If xgx_g is an equilibrium state with corresponding equilibrium control ugu_g, we can similarly define

u~k=ukug.\tilde{u}_k = u_k - u_g.

The infinite-horizon discrete-time LQR problem is to choose a sequence of controls that minimises

J=k=0(x~kTQx~k+u~kTRu~k),J = \sum_{k=0}^{\infty} \left( \tilde{x}_k^T Q \tilde{x}_k + \tilde{u}_k^T R \tilde{u}_k \right),

subject to the linear dynamics.

The matrix Q0Q \succeq 0 penalises state error, while R0R \succ 0 penalises control effort. Large values in QQ mean that errors in the corresponding state variables are expensive. Large values in RR mean that control effort is expensive. In this sense, LQR balances performance against effort.
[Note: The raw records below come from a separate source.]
-- pv_equiv track=rewrite | github.com/jjojas/TugasKripto2122 | modules/fairplay cipher.py | convertPlainTextToBigrams
-- ===== SOURCE A (Python) =====
-- def convertPlainTextToBigrams(plainText: str):
--     '''
--     convert a PlainText to acceptable Bigrams
--     '''
--     #1.ganti huruf 'j' ke 'i'
--     #2.bagi jadi bigram
--     #3.add 'x' kalo ada pasangan yang sama
--     #4.add 'x' kalo ganjil
--     plainText = plainText.replace('j', 'i')
--
--     i = 0
--     while i < len(plainText):
--         if i != len(plainText)-1:
--             if plainText[i] == plainText[i+1]:
--                 plainText = plainText[:i+1] + 'x' + plainText[i+1:]
--         i+=2
--
--     if len(plainText) % 2 != 0:
--         plainText += 'x'
--
--     return plainText
-- ===== SOURCE B (Python) =====
-- def convertPlainTextToBigrams(plainText: str):
--     '''
--     convert a PlainText to acceptable Bigrams
--     '''
--     plainText = plainText.replace('j', 'i')
--     out = []
--     first = None
--     for c in plainText:
--         if first is None:
--             first = c
--         elif c == first:
--             out.append(first)
--             out.append('x')
--             first = c  # the duplicate letter carries into the next pair
--         else:
--             out.append(first)
--             out.append(c)
--             first = None
--     if first is not None:
--         out.append(first)
--         out.append('x')
--     return ''.join(out)
-- ===== Notes on version B (the rewrite author's own statement) =====
-- stated objective: faster
-- what changed: Replaces the while loop that re-indexes pairs and rebuilds the whole string by slice-insertion on every duplicate pair (plus a final parity check) with a single per-character state machine carrying the pending unmatched letter and appending to an output list.
import Mathlib
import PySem

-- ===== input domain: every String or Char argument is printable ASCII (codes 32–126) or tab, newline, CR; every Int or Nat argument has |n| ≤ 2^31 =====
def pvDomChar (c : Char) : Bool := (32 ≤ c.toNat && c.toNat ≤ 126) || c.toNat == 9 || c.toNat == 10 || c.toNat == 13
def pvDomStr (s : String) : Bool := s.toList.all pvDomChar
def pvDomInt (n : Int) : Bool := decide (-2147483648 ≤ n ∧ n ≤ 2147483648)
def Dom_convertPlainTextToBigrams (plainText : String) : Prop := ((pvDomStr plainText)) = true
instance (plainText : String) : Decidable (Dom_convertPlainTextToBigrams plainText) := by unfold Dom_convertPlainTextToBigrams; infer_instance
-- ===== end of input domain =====

-- B replaces A's pair-indexing loop with slice-insertion by a one-pass state machine carrying the pending letter (simpler).


-- ===== PORT A =====
-- A's while loop: i steps by 2; on a repeated pair, 'x' is inserted after position i
-- (Python's slices s[:i+1] / s[i+1:] with 0 ≤ i+1 ≤ len are exactly take/drop).
def goA (s : List Char) (i : Nat) : List Char :=
  if _h : i < s.length then
    if i ≠ s.length - 1 ∧ s[i]? = s[i + 1]? then
      goA (s.take (i + 1) ++ 'x' :: s.drop (i + 1)) (i + 2)
    else
      goA s (i + 2)
  else s
termination_by s.length - i
decreasing_by
  · simp only [List.length_append, List.length_take, List.length_cons, List.length_drop]; omega
  · omega

-- the final parity padding of A
def padA (r : List Char) : List Char := if r.length % 2 ≠ 0 then r ++ ['x'] else r

def convertPlainTextToBigrams (plainText : String) : String :=
  String.ofList (padA (goA (PySem.Str.replace plainText "j" "i").toList 0))

-- ===== PORT B =====
-- B's state machine: the pending unmatched letter is the Option Char state.
def goB : List Char → Option Char → List Char
  | [], none => []
  | [], some f => [f, 'x']
  | c :: rest, none => goB rest (some c)
  | c :: rest, some f =>
    if c = f then f :: 'x' :: goB rest (some c)
    else f :: c :: goB rest none

def convertPlainTextToBigrams_alt (plainText : String) : String :=
  String.ofList (goB (PySem.Str.replace plainText "j" "i").toList none)

-- ===== PRECONDITION & SPEC =====
def Spec_convertPlainTextToBigrams (plainText : String) (out : String) : Prop := out = convertPlainTextToBigrams_alt plainText
instance (plainText : String) (out : String) : Decidable (Spec_convertPlainTextToBigrams plainText out) := by unfold Spec_convertPlainTextToBigrams; infer_instance

-- ===== CLAIM (what is proved, stated in full; the proofs are below) =====
def Claim_equal_convertPlainTextToBigrams : Prop := ∀ (plainText : String), Dom_convertPlainTextToBigrams plainText → Spec_convertPlainTextToBigrams plainText (convertPlainTextToBigrams plainText)

-- ===== LEMMAS AND PROOFS =====
-- goA never touches the first p.length characters once i has passed them.
theorem goA_shift (p : List Char) (s : List Char) (i : Nat) :
    goA (p ++ s) (p.length + i) = p ++ goA s i := by
  fun_induction goA s i with
  | case1 s i h hc ih =>
    conv_lhs => rw [goA]
    rw [dif_pos (by simp only [List.length_append]; omega)]
    have hget : ∀ j : Nat, (p ++ s)[p.length + j]? = s[j]? := by
      intro j
      rw [List.getElem?_append_right (by omega)]
      congr 1; omega
    have hc' : p.length + i ≠ (p ++ s).length - 1 ∧
        (p ++ s)[p.length + i]? = (p ++ s)[p.length + i + 1]? := by
      refine ⟨by simp only [List.length_append]; omega, ?_⟩
      rw [show p.length + i + 1 = p.length + (i + 1) by omega, hget, hget]
      exact hc.2
    rw [if_pos hc']
    have ht : (p ++ s).take (p.length + i + 1) = p ++ s.take (i + 1) := by
      rw [show p.length + i + 1 = p.length + (i + 1) by omega]; simp [List.take_append]
    have hd : (p ++ s).drop (p.length + i + 1) = s.drop (i + 1) := by
      rw [show p.length + i + 1 = p.length + (i + 1) by omega]; simp [List.drop_append]
    rw [ht, hd, List.append_assoc]
    rw [show p.length + i + 2 = p.length + (i + 2) by omega]
    exact ih
  | case2 s i h hc ih =>
    conv_lhs => rw [goA]
    rw [dif_pos (by simp only [List.length_append]; omega)]
    have hget : ∀ j : Nat, (p ++ s)[p.length + j]? = s[j]? := by
      intro j
      rw [List.getElem?_append_right (by omega)]
      congr 1; omega
    rw [if_neg (by
      rintro ⟨h1, h2⟩
      rw [show p.length + i + 1 = p.length + (i + 1) by omega, hget, hget] at h2
      exact hc ⟨by simp only [List.length_append] at h1; omega, h2⟩)]
    rw [show p.length + i + 2 = p.length + (i + 2) by omega]
    exact ih
  | case3 s i h =>
    conv_lhs => rw [goA]
    rw [dif_neg (by simp only [List.length_append]; omega)]

theorem padA_cons_cons (x y : Char) (r : List Char) :
    padA (x :: y :: r) = x :: y :: padA r := by
  simp only [padA, List.length_cons]
  by_cases hp : r.length % 2 = 0
  · rw [if_neg (by omega), if_neg (by omega)]
  · rw [if_pos (by omega), if_pos (by omega)]; simp

-- main invariant: A's result after the parity padding is exactly B's state machine run.
theorem mainLemma (s : List Char) : padA (goA s 0) = goB s none := by
  match s with
  | [] => simp [goA, goB, padA]
  | [c] =>
    rw [goA, dif_pos (by simp), if_neg (by simp)]
    rw [goA, dif_neg (by simp)]
    simp [goB, padA]
  | a :: b :: rest =>
    conv_lhs => rw [goA]
    rw [dif_pos (by simp only [List.length_cons]; omega)]
    by_cases hab : a = b
    · subst hab
      rw [if_pos (by simp only [List.length_cons]; exact ⟨by omega, by simp⟩)]
      simp only [List.take_succ_cons, List.take_zero, List.drop_succ_cons, List.drop_zero]
      have hsh := goA_shift [a, 'x'] (a :: rest) 0
      simp only [List.length_cons, List.length_nil] at hsh
      rw [show ([a] ++ 'x' :: a :: rest : List Char) = [a, 'x'] ++ (a :: rest) by simp,
        show (0 + 2 : Nat) = 0 + 1 + 1 + 0 by omega, hsh]
      rw [show ([a, 'x'] ++ goA (a :: rest) 0 : List Char)
          = a :: 'x' :: goA (a :: rest) 0 by simp]
      rw [padA_cons_cons, mainLemma (a :: rest)]
      simp [goB]
    · rw [if_neg (by simp [hab])]
      have hsh := goA_shift [a, b] rest 0
      simp only [List.length_cons, List.length_nil] at hsh
      rw [show (a :: b :: rest : List Char) = [a, b] ++ rest by simp,
        show (0 + 2 : Nat) = 0 + 1 + 1 + 0 by omega, hsh]
      rw [show ([a, b] ++ goA rest 0 : List Char) = a :: b :: goA rest 0 by simp]
      rw [padA_cons_cons, mainLemma rest]
      have hba : ¬ b = a := fun h => hab h.symm
      simp [goB, hba]
termination_by s.length

-- ===== VERDICT (by name: the statement is the Claim_ definition above) =====
theorem convertPlainTextToBigrams_spec : Claim_equal_convertPlainTextToBigrams := by
  intro plainText _
  unfold Spec_convertPlainTextToBigrams convertPlainTextToBigrams convertPlainTextToBigrams_alt
  rw [mainLemma]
The solution has a particularly important form:

u~k=Kx~k.\tilde{u}_k = -K \tilde{x}_k.

Equivalently,

uk=ugK(xkxg).u_k = u_g - K(x_k - x_g).

So LQR is still a feedback controller. The difference is that the feedback gain KK is not chosen by trial and error. It is computed from the system matrices AA and BB and the cost matrices QQ and RR.

For the infinite-horizon discrete-time case (your robot and controller live forever), the gain is

K=(R+BTPB)1BTPA,K = (R + B^T P B)^{-1}B^T P A,

where PP is the positive semidefinite solution of the discrete algebraic Riccati equation

P=ATPAATPB(R+BTPB)1BTPA+Q.P = A^T P A - A^T P B(R + B^T P B)^{-1}B^T P A + Q.

This result is powerful because it gives an optimal stabilising controller for a linear system under a quadratic cost, assuming some controllability and stabilisability conditions are satisfied.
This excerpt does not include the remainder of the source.